Still close to home my sister and I moved on to Banagher and visited the grave of Arthur Bell Nicolls, former husband of Charlotte Bronte. After she died in childbirth he returned to Banagher and married Mary Anna Bell his cousin. The Bell family has a large cemetery plot with ornamental trellis bordering their graves. The sleepy little town of Banagher on the banks of the Shannon had many surprising secrets, including its great connections with Oscar Wilde's father, the pioneering surgeon, Sir William Wilde. William's paternal ancestor apparently was a soldier in the army of William of Orange who came to Ireland as part of the invasion force in 1689. William was born in Castlerea and was a past student of Banagher Royal School. Banagher area is a treasure of monastic sites, a Martello Tower and a Cromwellian Castle.

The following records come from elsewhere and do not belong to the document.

-- B replaces A's short-circuiting if/elif cascades by an exhaustive keyword scan reduced with min() and arithmetic table indexing (alternative, branch-free).
-- ===== PORT A =====
def derive_nudge_metadata_py (category : String) (summary : String) (importance : Int) : List (String × String) :=
  let metadata : PySem.Dict String String := PySem.Dict.empty
  let summary_lower := PySem.Str.lower summary
  let topic_key : String :=
    if category == "Finance" then
      if ["subscription", "recurring", "monthly", "annual"].any (fun w => PySem.Str.isIn w summary_lower) then
        "subscription"
      else if ["spending", "expense", "purchase"].any (fun w => PySem.Str.isIn w summary_lower) then
        "spending_pattern"
      else if ["bill", "payment", "due"].any (fun w => PySem.Str.isIn w summary_lower) then
        "bill"
      else
        "finance_general"
    else if category == "Budget" then
      if ["budget", "limit", "allocation"].any (fun w => PySem.Str.isIn w summary_lower) then
        "budget_status"
      else
        "budget_general"
    else if category == "Goals" then
      if ["goal", "target", "achieve", "save", "saving"].any (fun w => PySem.Str.isIn w summary_lower) then
        "goal_active"
      else if ["milestone", "progress", "reached"].any (fun w => PySem.Str.isIn w summary_lower) then
        "achievement"
      else
        "goals_general"
    else if category == "Personal" then
      "personal_info"
    else if category == "Education" then
      "education_interest"
    else
      "general"
  let metadata := metadata.insert "topic_key" topic_key
  let metadata :=
    if importance ≥ 4 then metadata.insert "importance_bin" "high"
    else if importance ≥ 2 then metadata.insert "importance_bin" "med"
    else metadata.insert "importance_bin" "low"
  metadata.items

-- ===== PORT B =====
-- the module-level _TABLES of Source B: category -> (keyword-rank dict, topics by rank, fallback)
def pvTables : PySem.Dict String (PySem.Dict String Nat × List String × String) :=
  PySem.Dict.ofList
    [("Finance", (PySem.Dict.ofList [("subscription", 0), ("recurring", 0), ("monthly", 0), ("annual", 0),
                    ("spending", 1), ("expense", 1), ("purchase", 1),
                    ("bill", 2), ("payment", 2), ("due", 2)],
                  ["subscription", "spending_pattern", "bill"], "finance_general")),
     ("Budget", (PySem.Dict.ofList [("budget", 0), ("limit", 0), ("allocation", 0)],
                 ["budget_status"], "budget_general")),
     ("Goals", (PySem.Dict.ofList [("goal", 0), ("target", 0), ("achieve", 0), ("save", 0), ("saving", 0),
                  ("milestone", 1), ("progress", 1), ("reached", 1)],
                ["goal_active", "achievement"], "goals_general")),
     ("Personal", (PySem.Dict.empty, [], "personal_info")),
     ("Education", (PySem.Dict.empty, [], "education_interest"))]

def derive_nudge_metadata_py_alt (category : String) (summary : String) (importance : Int) : List (String × String) :=
  let t := PySem.Dict.getD pvTables category (PySem.Dict.empty, [], "general")
  let text := PySem.Str.lower summary
  let hits := (t.1.items.filter (fun q => PySem.Str.isIn q.1 text)).map Prod.snd
  -- (topics + [fallback])[min(hits, default=len(topics))] — the index is always in range
  -- (every rank < len(topics), default = len(topics)), so List.getD is exact here
  let topic_key := (t.2.1 ++ [t.2.2]).getD ((PySem.List.min? hits (fun x => x)).getD t.2.1.length) ""
  -- (importance >= 2) + (importance >= 4) : bools add as ints
  let bin_index := (if importance ≥ 2 then 1 else 0) + (if importance ≥ 4 then 1 else 0)
  [("topic_key", topic_key), ("importance_bin", ["low", "med", "high"].getD bin_index "")]

-- ===== PRECONDITION & SPEC =====
def Spec_derive_nudge_metadata_py (category : String) (summary : String) (importance : Int) (out : List (String × String)) : Prop := out = derive_nudge_metadata_py_alt category summary importance
instance (category : String) (summary : String) (importance : Int) (out : List (String × String)) : Decidable (Spec_derive_nudge_metadata_py category summary importance out) := by unfold Spec_derive_nudge_metadata_py; infer_instance

-- ===== CLAIM =====
def Claim_equal_derive_nudge_metadata_py : Prop := ∀ (category : String) (summary : String) (importance : Int), Dom_derive_nudge_metadata_py category summary importance → Spec_derive_nudge_metadata_py category summary importance (derive_nudge_metadata_py category summary importance)

-- ===== LEMMAS AND PROOFS =====

-- every rank kept from filtering a constant-rank group is that rank
lemma pvAllSnd (G : List (String × Nat)) (r : Nat) (pred : String × Nat → Bool)
    (hG : ∀ q ∈ G, q.2 = r) : ∀ x ∈ (G.filter pred).map Prod.snd, x = r := by
  intro x hx
  simp only [List.mem_map, List.mem_filter] at hx
  obtain ⟨q, ⟨hq, _⟩, rfl⟩ := hx
  exact hG q hq

-- min-reduction of concatenated constant-rank hit lists = first nonempty group's rank, else default
lemma pvMinsel (l0 l1 l2 : List Nat) (d : Nat)
    (h0 : ∀ x ∈ l0, x = 0) (h1 : ∀ x ∈ l1, x = 1) (h2 : ∀ x ∈ l2, x = 2) :
    (PySem.List.min? (l0 ++ (l1 ++ l2)) (fun x => x)).getD d =
      if l0 = [] then (if l1 = [] then (if l2 = [] then d else 2) else 1) else 0 := by
  by_cases e : l0 ++ (l1 ++ l2) = []
  · rcases List.append_eq_nil_iff.mp e with ⟨a, b⟩
    rcases List.append_eq_nil_iff.mp b with ⟨b1, b2⟩
    subst a b1 b2
    simp [PySem.List.min?]
  · obtain ⟨m, hm⟩ := Option.ne_none_iff_exists'.mp
      (fun hn => e ((PySem.List.min?_eq_none_iff (l0 ++ (l1 ++ l2)) (fun x : Nat => x)).mp hn))
    have hmem := PySem.List.min?_mem hm
    have hmin := PySem.List.min?_isMin hm
    rw [hm]
    simp only [Option.getD_some]
    rcases List.eq_nil_or_concat' l0 with rfl | ⟨_, a, rfl⟩
    · rcases List.eq_nil_or_concat' l1 with rfl | ⟨_, b, rfl⟩
      · rcases List.eq_nil_or_concat' l2 with rfl | ⟨_, c, rfl⟩
        · simp at e
        · have : m = 2 := by
            rcases List.mem_append.mp hmem with h | h
            · simp at h
            · rcases List.mem_append.mp h with h | h
              · simp at h
              · exact h2 m h
          simp [this]
      · have hb : b = 1 := h1 b (by simp)
        have hle : m ≤ 1 := by
          have := hmin b (by simp)
          simpa [hb] using this
        have hge : 1 ≤ m := by
          rcases List.mem_append.mp hmem with h | h
          · simp at h
          · rcases List.mem_append.mp h with h | h
            · have := h1 m h; omega
            · have := h2 m h; omega
        have : m = 1 := le_antisymm hle hge
        simp [this]
    · have ha : a = 0 := h0 a (by simp)
      have hle : m ≤ 0 := by
        have := hmin a (by simp)
        simpa [ha] using this
      have : m = 0 := Nat.le_zero.mp hle
      simp [this]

There are amazing examples of well preserved bow-fronted Georgian houses lining the wide streets of both Banagher and Birr. Anthony Trollope was stationed in Banagher as Post Office surveyor in 1841: it was here he wrote his first two novels, both with Irish settings.
Where better to stop for an alfresco picnic than in the heart of the green jewel of Ireland. Under blue skies we devoured chunks of fresh brown bread with pate de foi gras, Irish smoked salmon in an assortment of savoury sandwiches, washed down with hot tea en flask, while basking in the soft fresh countryside around us.
Moving on we explored a lot of Co Roscommon's famous places, including Strokestown Park House and National Famine Museum. The 18th century mansion has been faithfully preserved. I was stunned by the beauty of one particular room we were shown into. A Renoir masterpiece hung above the marble fireplace, its soft pastels echoed in the thick Oriental rug. A carriage clock was perched on the mantle opposite a crystal vase of orchids. A walnut Chippendale secretaire desk gleamed in a corner. We managed to walk a little of the six-acre Georgian walled garden complex, and got an insight into the horticultural practices from the 1740's to the present day. So, our day of discovery was nearly over. My sister and I agreed with Oscar Wilde's saying that: "We can have in life but one great experience at best, and the secret of life is to reproduce that experience as often as possible".